# Data for review:
-- pv_equiv track=rewrite | github.com/ckcm0210/tmp4 | utils/dependency_converter.py | _format_formula_for_display
-- ===== SOURCE A (Python) =====
-- def _format_formula_for_display(formula, max_line_length=50):
--     """
--     將長公式換行以便在 pyvis 節點中更好地顯示。
--     只在有意義的位置斷行，保持可讀性。
--     """
--     if not formula or formula == 'N/A':
--         return 'N/A'
--
--     # 移除開頭的等號（如果有的話）
--     display_formula = formula[1:] if formula.startswith('=') else formula
--
--     if len(display_formula) <= max_line_length:
--         return display_formula
--
--     # 只在有意義的位置斷行：加減乘除運算符
--     break_after = ['+', '-', '*', '/', ',']
--
--     formatted_formula = ''
--     current_line = ''
--
--     for char in display_formula:
--         current_line += char
--         # 只有在行長度超過限制且遇到運算符時才斷行
--         if len(current_line) >= max_line_length and char in break_after:
--             formatted_formula += current_line + '\n'
--             current_line = ''
--
--     # 添加剩餘的字符
--     if current_line:
--         formatted_formula += current_line
--
--     return formatted_formula
-- ===== SOURCE B (Python) =====
-- def _format_formula_for_display(formula, max_line_length=50):
--     if not formula or formula == 'N/A':
--         return 'N/A'
--
--     display_formula = formula[1:] if formula.startswith('=') else formula
--
--     if len(display_formula) <= max_line_length:
--         return display_formula
--
--     # candidate break positions: indices of operators/commas, found in one pass
--     break_positions = [i for i, ch in enumerate(display_formula) if ch in '+-*/,']
--
--     segments = []
--     line_start = 0
--     for bp in break_positions:
--         if bp - line_start + 1 >= max_line_length:
--             segments.append(display_formula[line_start:bp + 1])
--             line_start = bp + 1
--
--     return '\n'.join(segments + [display_formula[line_start:]])
-- ===== Notes on version B (the rewrite author's own statement) =====
-- stated objective: alternative
-- what changed: Instead of accumulating a current-line buffer character by character, B collects the operator index positions in one pass and then walks only those candidate break positions, cutting whole slices out of the string and joining segments with newline at the end.
import Mathlib
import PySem

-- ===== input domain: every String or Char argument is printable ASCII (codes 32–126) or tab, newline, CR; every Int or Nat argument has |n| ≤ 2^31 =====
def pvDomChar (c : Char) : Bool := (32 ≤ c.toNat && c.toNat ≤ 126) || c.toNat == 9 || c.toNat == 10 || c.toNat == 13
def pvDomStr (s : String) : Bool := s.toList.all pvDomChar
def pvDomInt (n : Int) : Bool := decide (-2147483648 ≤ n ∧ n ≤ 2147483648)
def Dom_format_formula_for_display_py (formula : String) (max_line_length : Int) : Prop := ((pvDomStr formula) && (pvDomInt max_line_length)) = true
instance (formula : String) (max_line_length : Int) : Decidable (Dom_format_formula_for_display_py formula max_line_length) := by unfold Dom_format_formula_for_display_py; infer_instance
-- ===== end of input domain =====

-- B walks a precomputed list of operator positions and slices whole segments out of the
-- string, instead of A's character-by-character current-line buffer; same cost, different
-- decomposition ("alternative").

-- ===== PORT A =====
def pvOps : List Char := ['+', '-', '*', '/', ',']

-- loop body: current_line += char; emit when long enough and char is an operator
def pvStepA (m : Int) (st : List Char × List Char) (c : Char) : List Char × List Char :=
  let cur := st.2 ++ [c]
  if m ≤ (cur.length : Int) ∧ pvOps.contains c then (st.1 ++ cur ++ ['\n'], []) else (st.1, cur)

def format_formula_for_display_py (formula : String) (max_line_length : Int) : String :=
  if formula = "" ∨ formula = "N/A" then "N/A"
  else
    let display : List Char :=
      if PySem.Chars.startswith formula.toList ['='] then PySem.List.slice formula.toList (some 1) none
      else formula.toList
    if (display.length : Int) ≤ max_line_length then String.ofList display
    else
      let r := display.foldl (pvStepA max_line_length) ([], [])
      if r.2 ≠ [] then String.ofList (r.1 ++ r.2) else String.ofList r.1

-- ===== PORT B =====
-- [i for i, ch in enumerate(s) if ch in '+-*/,'] as the obvious recursion over (index, rest)
def pvBps (i : Nat) (cs : List Char) : List Nat :=
  match cs with
  | [] => []
  | c :: rest => if pvOps.contains c then i :: pvBps (i + 1) rest else pvBps (i + 1) rest

-- loop body over candidate break positions; s[line_start:bp+1] is drop/take since
-- 0 ≤ line_start ≤ bp + 1 ≤ len(s) always holds here (PySem.List.slice_natCast shape)
def pvStepB (m : Int) (full : List Char) (st : List (List Char) × Nat) (bp : Nat) : List (List Char) × Nat :=
  if m ≤ (bp : Int) - (st.2 : Int) + 1 then
    (st.1 ++ [(full.drop st.2).take (bp + 1 - st.2)], bp + 1)
  else st

def format_formula_for_display_py_alt (formula : String) (max_line_length : Int) : String :=
  if formula = "" ∨ formula = "N/A" then "N/A"
  else
    let display : List Char :=
      if PySem.Chars.startswith formula.toList ['='] then PySem.List.slice formula.toList (some 1) none
      else formula.toList
    if (display.length : Int) ≤ max_line_length then String.ofList display
    else
      let r := (pvBps 0 display).foldl (pvStepB max_line_length display) ([], 0)
      String.ofList (List.intercalate ['\n'] (r.1 ++ [display.drop r.2]))

-- ===== PRECONDITION & SPEC =====
def Spec_format_formula_for_display_py (formula : String) (max_line_length : Int) (out : String) : Prop := out = format_formula_for_display_py_alt formula max_line_length
instance (formula : String) (max_line_length : Int) (out : String) : Decidable (Spec_format_formula_for_display_py formula max_line_length out) := by unfold Spec_format_formula_for_display_py; infer_instance

-- ===== CLAIM (what is proved, stated in full; the proofs are below) =====
def Claim_equal_format_formula_for_display_py : Prop := ∀ (formula : String) (max_line_length : Int), Dom_format_formula_for_display_py formula max_line_length → Spec_format_formula_for_display_py formula max_line_length (format_formula_for_display_py formula max_line_length)

-- ===== LEMMAS AND PROOFS =====

-- B's fold only appends to the segment accumulator
lemma pvFoldB_acc (m : Int) (full : List Char) :
    ∀ (bps : List Nat) (segs : List (List Char)) (start : Nat),
      bps.foldl (pvStepB m full) (segs, start) =
        (segs ++ (bps.foldl (pvStepB m full) ([], start)).1,
         (bps.foldl (pvStepB m full) ([], start)).2) := by
  intro bps
  induction bps with
  | nil => intro segs start; simp
  | cons bp bps ih =>
      intro segs start
      simp only [List.foldl_cons, pvStepB]
      split
      · simp only [List.nil_append]
        rw [ih (segs ++ [_]), ih [(full.drop start).take (bp + 1 - start)]]
        simp
      · exact ih segs start

-- joining segments with '\n' and appending the remainder, in flatMap form
lemma pvIntercalate_eq (segs : List (List Char)) (rem : List Char) :
    List.intercalate ['\n'] (segs ++ [rem]) = segs.flatMap (fun l => l ++ ['\n']) ++ rem := by
  induction segs with
  | nil => simp [List.intercalate]
  | cons s rest ih =>
      cases rest with
      | nil => simp [List.intercalate, List.intersperse] at ih ⊢
      | cons t ts => simp [List.intercalate, List.intersperse] at ih ⊢; simp [ih]

-- main invariant: A's buffer walk over the suffix equals B's walk over the remaining
-- candidate positions
lemma pvTakeSeg (cur rest : List Char) (c : Char) :
    (cur ++ c :: rest).take (cur.length + 1) = cur ++ [c] := by
  have h := List.take_left (l₁ := cur ++ [c]) (l₂ := rest)
  simpa using h

lemma pvMain (m : Int) (full : List Char) :
    ∀ (rest : List Char) (start : Nat) (cur acc : List Char),
      full.drop start = cur ++ rest →
      (let r := rest.foldl (pvStepA m) (acc, cur); r.1 ++ r.2) =
        acc ++ ((let s := (pvBps (start + cur.length) rest).foldl (pvStepB m full) ([], start);
                 s.1.flatMap (fun l => l ++ ['\n']) ++ full.drop s.2)) := by
  intro rest
  induction rest with
  | nil =>
      intro start cur acc h
      simp only [pvBps, List.foldl_nil, List.flatMap_nil, List.nil_append]
      simp [h]
  | cons c rest ih =>
      intro start cur acc h
      have hlen : ((cur ++ [c]).length : Int) = (cur.length : Int) + 1 := by
        simp
      by_cases hc : pvOps.contains c = true
      · by_cases hm : m ≤ (cur.length : Int) + 1
        · -- both emit a line here
          have hseg : (full.drop start).take (start + cur.length + 1 - start) = cur ++ [c] := by
            rw [h, show start + cur.length + 1 - start = cur.length + 1 by omega]
            exact pvTakeSeg cur rest c
          have hdrop : full.drop (start + cur.length + 1) = rest := by
            have h2 := congrArg (List.drop (cur.length + 1)) h
            rw [List.drop_drop] at h2
            have h3 : (cur ++ c :: rest).drop (cur.length + 1) = rest := by
              simp
            rw [h3] at h2
            rw [show start + cur.length + 1 = start + (cur.length + 1) by omega]
            exact h2
          have hA : rest.foldl (pvStepA m) (acc ++ (cur ++ [c]) ++ ['\n'], []) =
              rest.foldl (pvStepA m) (pvStepA m (acc, cur) c) := by
            simp only [pvStepA]
            rw [if_pos ⟨by rw [hlen]; exact hm, hc⟩]
          have hcond : m ≤ ((start + cur.length : Nat) : Int) - ((start : Nat) : Int) + 1 := by
            push_cast; omega
          simp only [List.foldl_cons, pvBps, if_pos hc, pvStepB, if_pos hcond]
          rw [← hA]
          rw [pvFoldB_acc m full _ ([] ++ [(full.drop start).take (start + cur.length + 1 - start)])]
          have ihr := ih (start + cur.length + 1) [] (acc ++ (cur ++ [c]) ++ ['\n'])
            (by simpa using hdrop)
          simp only [List.length_nil, Nat.add_zero] at ihr
          rw [ihr, hseg]
          simp
        · -- operator, but line still short: neither emits
          have hcond : ¬ m ≤ ((start + cur.length : Nat) : Int) - ((start : Nat) : Int) + 1 := by
            push_cast; omega
          have hA : pvStepA m (acc, cur) c = (acc, cur ++ [c]) := by
            simp only [pvStepA]
            rw [if_neg (by rw [hlen]; exact fun hp => hm hp.1)]
          simp only [List.foldl_cons, pvBps, if_pos hc, pvStepB, if_neg hcond, hA]
          have ihr := ih start (cur ++ [c]) acc (by simpa using h)
          rw [show start + (cur ++ [c]).length = start + cur.length + 1 by simp; omega] at ihr
          exact ihr
      · -- not an operator: neither emits
        have hA : pvStepA m (acc, cur) c = (acc, cur ++ [c]) := by
          simp only [pvStepA]
          rw [if_neg (fun hp => hc hp.2)]
        simp only [List.foldl_cons, pvBps, if_neg hc, hA]
        have ihr := ih start (cur ++ [c]) acc (by simpa using h)
        rw [show start + (cur ++ [c]).length = start + cur.length + 1 by simp; omega] at ihr
        exact ihr

-- ===== VERDICT (by name: the statement is the Claim_ definition above) =====
theorem format_formula_for_display_py_spec : Claim_equal_format_formula_for_display_py := by
  intro formula m _hdom
  unfold Spec_format_formula_for_display_py format_formula_for_display_py
    format_formula_for_display_py_alt
  by_cases h1 : formula = "" ∨ formula = "N/A"
  · simp only [if_pos h1]
  · simp only [if_neg h1]
    set display := (if PySem.Chars.startswith formula.toList ['='] then
        PySem.List.slice formula.toList (some 1) none else formula.toList) with hd
    by_cases h2 : (display.length : Int) ≤ m
    · simp only [if_pos h2]
    · simp only [if_neg h2]
      have hmain := pvMain m display display 0 [] [] (by simp)
      simp only [List.length_nil, Nat.add_zero, List.nil_append] at hmain
      rw [pvIntercalate_eq]
      by_cases h3 : (display.foldl (pvStepA m) ([], [])).2 = []
      · rw [if_neg (fun hh => hh h3)]
        refine congrArg String.ofList ?_
        rw [← hmain, h3, List.append_nil]
      · rw [if_pos h3]
        exact congrArg String.ofList hmain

# What the task asks:
When you reach the line with "def format_formula_for_display_py_alt (formula" in the records above, start writing out lines exactly, and stop once the line with "-- ===== CLAIM" has been written; include nothing else.

# Your response:
def format_formula_for_display_py_alt (formula : String) (max_line_length : Int) : String :=
  if formula = "" ∨ formula = "N/A" then "N/A"
  else
    let display : List Char :=
      if PySem.Chars.startswith formula.toList ['='] then PySem.List.slice formula.toList (some 1) none
      else formula.toList
    if (display.length : Int) ≤ max_line_length then String.ofList display
    else
      let r := (pvBps 0 display).foldl (pvStepB max_line_length display) ([], 0)
      String.ofList (List.intercalate ['\n'] (r.1 ++ [display.drop r.2]))

-- ===== PRECONDITION & SPEC =====
def Spec_format_formula_for_display_py (formula : String) (max_line_length : Int) (out : String) : Prop := out = format_formula_for_display_py_alt formula max_line_length
instance (formula : String) (max_line_length : Int) (out : String) : Decidable (Spec_format_formula_for_display_py formula max_line_length out) := by unfold Spec_format_formula_for_display_py; infer_instance

-- ===== CLAIM (what is proved, stated in full; the proofs are below) =====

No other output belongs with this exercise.